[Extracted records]
-- pv_equiv track=rewrite | github.com/CyberMind-FR/secubox-openwrt | package/secubox/secubox-app-streamlit/files/srv/streamlit/apps/wuyun_liuqi/wuyun_liuqi.py | get_gregorian_years
-- ===== SOURCE A (Python) =====
-- def get_gregorian_years(position, start=1984, end=2103):
--     """Get Gregorian years for a Jiazi position."""
--     base = 1984 + (position - 1)
--     years = []
--     y = base
--     while y > start: y -= 60
--     while y < start: y += 60
--     while y <= end:
--         years.append(y)
--         y += 60
--     return years
-- ===== SOURCE B (Python) =====
-- def get_gregorian_years(position, start=1984, end=2103):
--     """Get Gregorian years for a Jiazi position."""
--     base = 1984 + (position - 1)
--     first = start + (base - start) % 60
--     return list(range(first, end + 1, 60))
-- ===== Notes on version B (the rewrite author's own statement) =====
-- stated objective: simpler
-- what changed: Replaces the two residue-alignment while-loops with the closed form first = start + (base - start) % 60 and the collection loop with list(range(first, end + 1, 60)).
import Mathlib
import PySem

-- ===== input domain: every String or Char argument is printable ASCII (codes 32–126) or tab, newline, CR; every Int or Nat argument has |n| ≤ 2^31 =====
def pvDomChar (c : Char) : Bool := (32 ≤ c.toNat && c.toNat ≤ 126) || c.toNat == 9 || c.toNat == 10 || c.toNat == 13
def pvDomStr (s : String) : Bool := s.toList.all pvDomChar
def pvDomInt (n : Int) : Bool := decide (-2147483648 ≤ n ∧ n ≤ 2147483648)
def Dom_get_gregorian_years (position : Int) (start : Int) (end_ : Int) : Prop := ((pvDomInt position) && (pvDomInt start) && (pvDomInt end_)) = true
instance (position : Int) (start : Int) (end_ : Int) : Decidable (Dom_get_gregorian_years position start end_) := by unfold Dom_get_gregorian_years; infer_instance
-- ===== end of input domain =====

-- B replaces A's two residue-alignment while-loops with the closed form
-- start + (base - start) % 60 and the collection loop with list(range(first, end+1, 60)); objective: simpler.


-- ===== PORT A =====
-- while y > start: y -= 60
def pvDownA (y start : Int) : Int :=
  if start < y then pvDownA (y - 60) start else y
termination_by (y - start).toNat
decreasing_by omega

-- while y < start: y += 60
def pvUpA (y start : Int) : Int :=
  if y < start then pvUpA (y + 60) start else y
termination_by (start - y).toNat
decreasing_by omega

-- while y <= end: years.append(y); y += 60
def pvCollectA (y end_ : Int) : List Int :=
  if y ≤ end_ then y :: pvCollectA (y + 60) end_ else []
termination_by (end_ + 1 - y).toNat
decreasing_by omega

def get_gregorian_years (position : Int) (start : Int) (end_ : Int) : List Int :=
  let base := 1984 + (position - 1)
  pvCollectA (pvUpA (pvDownA base start) start) end_

-- ===== PORT B =====
def get_gregorian_years_alt (position : Int) (start : Int) (end_ : Int) : List Int :=
  let base := 1984 + (position - 1)
  let first := start + PySem.Int.mod (base - start) 60
  PySem.List.pyRange first (end_ + 1) 60

-- ===== PRECONDITION & SPEC =====
def Spec_get_gregorian_years (position : Int) (start : Int) (end_ : Int) (out : List Int) : Prop := out = get_gregorian_years_alt position start end_
instance (position : Int) (start : Int) (end_ : Int) (out : List Int) : Decidable (Spec_get_gregorian_years position start end_ out) := by unfold Spec_get_gregorian_years; infer_instance

-- ===== CLAIM (what is proved, stated in full; the proofs are below) =====
def Claim_equal_get_gregorian_years : Prop := ∀ (position : Int) (start : Int) (end_ : Int), Dom_get_gregorian_years position start end_ → Spec_get_gregorian_years position start end_ (get_gregorian_years position start end_)

-- ===== LEMMAS AND PROOFS =====

theorem pvDownA_le (start y : Int) : pvDownA y start ≤ start := by
  refine pvDownA.induct start (fun y => pvDownA y start ≤ start) ?_ ?_ y
  · intro x h ih; rw [pvDownA, if_pos h]; exact ih
  · intro x h; rw [pvDownA, if_neg h]; omega

theorem pvDownA_dvd (start y : Int) : (60 : Int) ∣ (y - pvDownA y start) := by
  refine pvDownA.induct start (fun y => (60 : Int) ∣ (y - pvDownA y start)) ?_ ?_ y
  · intro x h ih; rw [pvDownA, if_pos h]; omega
  · intro x h; rw [pvDownA, if_neg h]; simp

theorem pvUpA_ge (start y : Int) : start ≤ pvUpA y start := by
  refine pvUpA.induct start (fun y => start ≤ pvUpA y start) ?_ ?_ y
  · intro x h ih; rw [pvUpA, if_pos h]; exact ih
  · intro x h; rw [pvUpA, if_neg h]; omega

theorem pvUpA_lt (start y : Int) (h : y ≤ start) : pvUpA y start < start + 60 := by
  refine pvUpA.induct start (fun y => y ≤ start → pvUpA y start < start + 60) ?_ ?_ y h
  · intro x hlt ih _
    rw [pvUpA, if_pos hlt]
    by_cases h2 : x + 60 ≤ start
    · exact ih h2
    · rw [pvUpA, if_neg (by omega)]; omega
  · intro x hge _; rw [pvUpA, if_neg hge]; omega

theorem pvUpA_dvd (start y : Int) : (60 : Int) ∣ (pvUpA y start - y) := by
  refine pvUpA.induct start (fun y => (60 : Int) ∣ (pvUpA y start - y)) ?_ ?_ y
  · intro x h ih; rw [pvUpA, if_pos h]; omega
  · intro x h; rw [pvUpA, if_neg h]; simp

theorem align_eq (base start : Int) :
    pvUpA (pvDownA base start) start = start + (base - start).emod 60 := by
  have hdle := pvDownA_le start base
  have hddvd := pvDownA_dvd start base
  have huge := pvUpA_ge start (pvDownA base start)
  have hudvd := pvUpA_dvd start (pvDownA base start)
  have hlt := pvUpA_lt start (pvDownA base start) hdle
  have h1 : 0 ≤ (base - start).emod 60 := Int.emod_nonneg _ (by norm_num)
  have h2 : (base - start).emod 60 < 60 := Int.emod_lt_of_pos _ (by norm_num)
  have h3 : (base - start).emod 60 = base - start - 60 * ((base - start) / 60) := by
    exact Int.emod_def _ _
  omega

theorem collect_eq (end_ y : Int) :
    pvCollectA y end_ = PySem.List.pyRange y (end_ + 1) 60 := by
  refine pvCollectA.induct end_ (fun y => pvCollectA y end_ = PySem.List.pyRange y (end_ + 1) 60) ?_ ?_ y
  · intro x h ih
    rw [pvCollectA, if_pos h, ih,
      PySem.List.pyRange_of_pos _ _ (by norm_num : (0:Int) < 60),
      PySem.List.pyRange_of_pos _ _ (by norm_num : (0:Int) < 60)]
    rw [if_pos (by omega : x < end_ + 1)]
    have hn : ((end_ + 1 - x + 60 - 1) / 60).toNat =
        (if x + 60 < end_ + 1 then ((end_ + 1 - (x + 60) + 60 - 1) / 60).toNat else 0) + 1 := by
      split_ifs with h2 <;> omega
    rw [hn, List.range_succ_eq_map]
    simp only [List.map_cons, List.map_map]
    congr 1
    · simp
    · exact List.map_congr_left fun k _ => by simp only [Function.comp_apply]; push_cast; ring
  · intro x h
    rw [pvCollectA, if_neg h,
      PySem.List.pyRange_of_pos _ _ (by norm_num : (0:Int) < 60),
      if_neg (by omega : ¬ x < end_ + 1)]
    simp

theorem mod_eq_emod (a : Int) : PySem.Int.mod a 60 = a.emod 60 :=
  PySem.Int.mod_eq_emod_of_pos (by norm_num)

-- ===== VERDICT (by name: the statement is the Claim_ definition above) =====
theorem get_gregorian_years_spec : Claim_equal_get_gregorian_years := by
  intro position start end_ _
  unfold Spec_get_gregorian_years get_gregorian_years get_gregorian_years_alt
  simp only
  rw [align_eq, collect_eq, mod_eq_emod]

→ **WHAT THE EXERCISE ASKS**:
Using the entries above, return exactly the lines from the line with "pvUpA (pvDownA base start) start = start" to the line with "rw [if_pos (by omega : x < end_ + 1)]", counting both of those lines.

→ **REPLY TO THE EXERCISE**:
    pvUpA (pvDownA base start) start = start + (base - start).emod 60 := by
  have hdle := pvDownA_le start base
  have hddvd := pvDownA_dvd start base
  have huge := pvUpA_ge start (pvDownA base start)
  have hudvd := pvUpA_dvd start (pvDownA base start)
  have hlt := pvUpA_lt start (pvDownA base start) hdle
  have h1 : 0 ≤ (base - start).emod 60 := Int.emod_nonneg _ (by norm_num)
  have h2 : (base - start).emod 60 < 60 := Int.emod_lt_of_pos _ (by norm_num)
  have h3 : (base - start).emod 60 = base - start - 60 * ((base - start) / 60) := by
    exact Int.emod_def _ _
  omega

theorem collect_eq (end_ y : Int) :
    pvCollectA y end_ = PySem.List.pyRange y (end_ + 1) 60 := by
  refine pvCollectA.induct end_ (fun y => pvCollectA y end_ = PySem.List.pyRange y (end_ + 1) 60) ?_ ?_ y
  · intro x h ih
    rw [pvCollectA, if_pos h, ih,
      PySem.List.pyRange_of_pos _ _ (by norm_num : (0:Int) < 60),
      PySem.List.pyRange_of_pos _ _ (by norm_num : (0:Int) < 60)]
    rw [if_pos (by omega : x < end_ + 1)]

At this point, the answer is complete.